What you should do: Starting at the line with "pvInner x xs <" in it, reproduce each line below through the last one, exactly, and include nothing else.

Entries shown:

-- B replaces A's grow-k-and-rehash-all-prefixes loop by one sort plus a scan of adjacent
-- longest-common-prefix lengths; intended as faster (asymptotic change; a timing run saw A
-- time out at its largest size where B returned, but could not measure a clean ratio).


-- ===== PORT A =====
-- tokens[:start_pos] (start_pos ≥ 1) is List.take (PySem.List.slice_to); set(prefixes) is PySem.Set.ofList.
-- 'while True' is ported with explicit fuel maxLen+1: under Pre_ (pairwise-distinct sequences) the break
-- condition holds by start_pos = maxLen at the latest (the prefixes are then the full, distinct, sequences),
-- so the fuel is never exhausted (proved below); on inputs with duplicate sequences Python A loops forever
-- (those inputs are excluded by Pre_).
def pvMaxLenA (all_tokens : List (List Int)) : Nat := (all_tokens.map List.length).foldr max 0

def pvLoopA (all_tokens : List (List Int)) : Nat → Nat → Nat
  | 0, start_pos => start_pos
  | fuel+1, start_pos =>
      -- prefixes = [tuple(tokens[:start_pos]) for tokens in all_tokens]; len(set(prefixes)) == len(all_tokens)
      if (PySem.Set.ofList (all_tokens.map (fun tokens => tokens.take start_pos))).length = all_tokens.length
      then start_pos
      else pvLoopA all_tokens fuel (start_pos + 1)

def find_unique_prefixes (all_tokens : List (List Int)) : Int :=
  (pvLoopA all_tokens (pvMaxLenA all_tokens + 1) 1 : Int)

-- ===== PORT B =====
-- _lcp_len: 'for x, y in zip(a, b): if x != y: break; n += 1' = structural recursion on the zipped lists
def pvLcpLen : List Int → List Int → Nat
  | x :: xs, y :: ys => if x = y then pvLcpLen xs ys + 1 else 0
  | _, _ => 0

-- sorted(tuple(t) for t in all_tokens): a tuple of ints is the List Int itself; ts[1:] = ts.drop 1
-- (PySem.List.slice_from). The comparison instance is spelled out so that it is visibly the
-- lexicographic order Python uses on tuples of ints (Mathlib's LinearOrder on List Int = List.Lex (· < ·)).
def find_unique_prefixes_alt (all_tokens : List (List Int)) : Int :=
  let ts := @PySem.List.sorted (List Int) (List Int) List.instLinearOrder.toLT LinearOrder.toDecidableLT all_tokens (fun t => t) false
  let best := (List.zip ts (ts.drop 1)).foldl (fun best p => max best (pvLcpLen p.1 p.2)) 0
  (best : Int) + 1

-- ===== PRECONDITION & SPEC =====
-- Pre_ excludes exactly the inputs containing two equal sequences: there Python A's 'while True'
-- loop never terminates (no prefix length separates two equal sequences), so A returns on no such input.
def Pre_find_unique_prefixes (all_tokens : List (List Int)) : Prop := all_tokens.Nodup
instance (all_tokens : List (List Int)) : Decidable (Pre_find_unique_prefixes all_tokens) := by unfold Pre_find_unique_prefixes; infer_instance

def pvWitness_find_unique_prefixes : List (List Int) := [[1, 2], [1, 3], [7]]

def Spec_find_unique_prefixes (all_tokens : List (List Int)) (out : Int) : Prop := out = find_unique_prefixes_alt all_tokens
instance (all_tokens : List (List Int)) (out : Int) : Decidable (Spec_find_unique_prefixes all_tokens out) := by unfold Spec_find_unique_prefixes; infer_instance

-- ===== CLAIM (what is proved, stated in full; the proofs are below) =====
def Claim_equal_find_unique_prefixes : Prop := ∀ (all_tokens : List (List Int)), Dom_find_unique_prefixes all_tokens → Pre_find_unique_prefixes all_tokens → Spec_find_unique_prefixes all_tokens (find_unique_prefixes all_tokens)

-- ===== LEMMAS AND PROOFS =====

-- max of pvLcpLen x over a list, and over all (ordered) pairs: the common value both programs compute
def pvInner (x : List Int) (xs : List (List Int)) : Nat := (xs.map (pvLcpLen x)).foldr max 0

def pvPairMax : List (List Int) → Nat
  | [] => 0
  | x :: xs => max (pvInner x xs) (pvPairMax xs)

-- ---- basic pvLcpLen facts ----
theorem pvLcpLen_comm (x y : List Int) : pvLcpLen x y = pvLcpLen y x := by
  induction x generalizing y with
  | nil => cases y <;> simp [pvLcpLen]
  | cons a xs ih => cases y with
    | nil => simp [pvLcpLen]
    | cons b ys =>
      simp only [pvLcpLen]
      rcases eq_or_ne a b with h | h
      · simp [h, ih ys]
      · simp [h, Ne.symm h]

theorem pvLcpLen_self (x : List Int) : pvLcpLen x x = x.length := by
  induction x with
  | nil => rfl
  | cons a xs ih => simp [pvLcpLen, ih]

theorem pvLcpLen_le_length_left (x y : List Int) : pvLcpLen x y ≤ x.length := by
  induction x generalizing y with
  | nil => cases y <;> simp [pvLcpLen]
  | cons a xs ih => cases y with
    | nil => simp [pvLcpLen]
    | cons b ys =>
      simp only [pvLcpLen]
      split
      · simpa using ih ys
      · simp

-- take-k agreement of two distinct lists is exactly k ≤ lcp
theorem take_eq_iff_lcp (x y : List Int) (hne : x ≠ y) (k : Nat) :
    x.take k = y.take k ↔ k ≤ pvLcpLen x y := by
  induction x generalizing y k with
  | nil =>
    cases y with
    | nil => simp at hne
    | cons b ys =>
      simp only [pvLcpLen, List.take_nil, Nat.le_zero]
      constructor
      · intro h; cases k with
        | zero => rfl
        | succ k => simp at h
      · intro h; subst h; rfl
  | cons a xs ih =>
    cases y with
    | nil =>
      simp only [pvLcpLen, List.take_nil, Nat.le_zero]
      constructor
      · intro h; cases k with
        | zero => rfl
        | succ k => simp at h
      · intro h; subst h; rfl
    | cons b ys =>
      cases k with
      | zero => simp [pvLcpLen]
      | succ k =>
        simp only [List.take_succ_cons, pvLcpLen]
        rcases eq_or_ne a b with h | h
        · subst h
          have hne' : xs ≠ ys := by intro h; apply hne; rw [h]
          simp [ih ys hne' k]
        · simp [h]

-- len(set(xs)) == len(xs) iff xs has no duplicates
theorem ofList_length_eq_iff (xs : List (List Int)) :
    (PySem.Set.ofList xs).length = xs.length ↔ xs.Nodup := by
  constructor
  · intro h
    have hnd := PySem.Set.nodup_ofList xs
    have hsub : ∀ x ∈ PySem.Set.ofList xs, x ∈ xs := fun x hx => (PySem.Set.mem_ofList xs x).mp hx
    have hperm : (PySem.Set.ofList xs).Perm xs :=
      List.Subperm.perm_of_length_le (hnd.subperm hsub) (le_of_eq h.symm)
    exact hperm.nodup_iff.mp hnd
  · intro h
    rw [PySem.Set.ofList_eq_self_of_nodup xs h]

theorem pvInner_lt_iff (x : List Int) (xs : List (List Int)) (k : Nat) (hk : 1 ≤ k) :
    pvInner x xs < k ↔ ∀ y ∈ xs, pvLcpLen x y < k := by
  induction xs with
  | nil => simpa [pvInner] using hk
  | cons y ys ih =>
    simp only [pvInner, List.map_cons, List.foldr_cons, Nat.max_lt, List.mem_cons] at *
    constructor
    · rintro ⟨h1, h2⟩ z hz
      rcases hz with rfl | hz
      · exact h1
      · exact (ih.mp h2) z hz
    · intro h
      exact ⟨h y (Or.inl rfl), ih.mpr (fun z hz => h z (Or.inr hz))⟩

Output below:
    pvInner x xs < k ↔ ∀ y ∈ xs, pvLcpLen x y < k := by
  induction xs with
  | nil => simpa [pvInner] using hk
  | cons y ys ih =>
    simp only [pvInner, List.map_cons, List.foldr_cons, Nat.max_lt, List.mem_cons] at *
    constructor
    · rintro ⟨h1, h2⟩ z hz
      rcases hz with rfl | hz
      · exact h1
      · exact (ih.mp h2) z hz
    · intro h
      exact ⟨h y (Or.inl rfl), ih.mpr (fun z hz => h z (Or.inr hz))⟩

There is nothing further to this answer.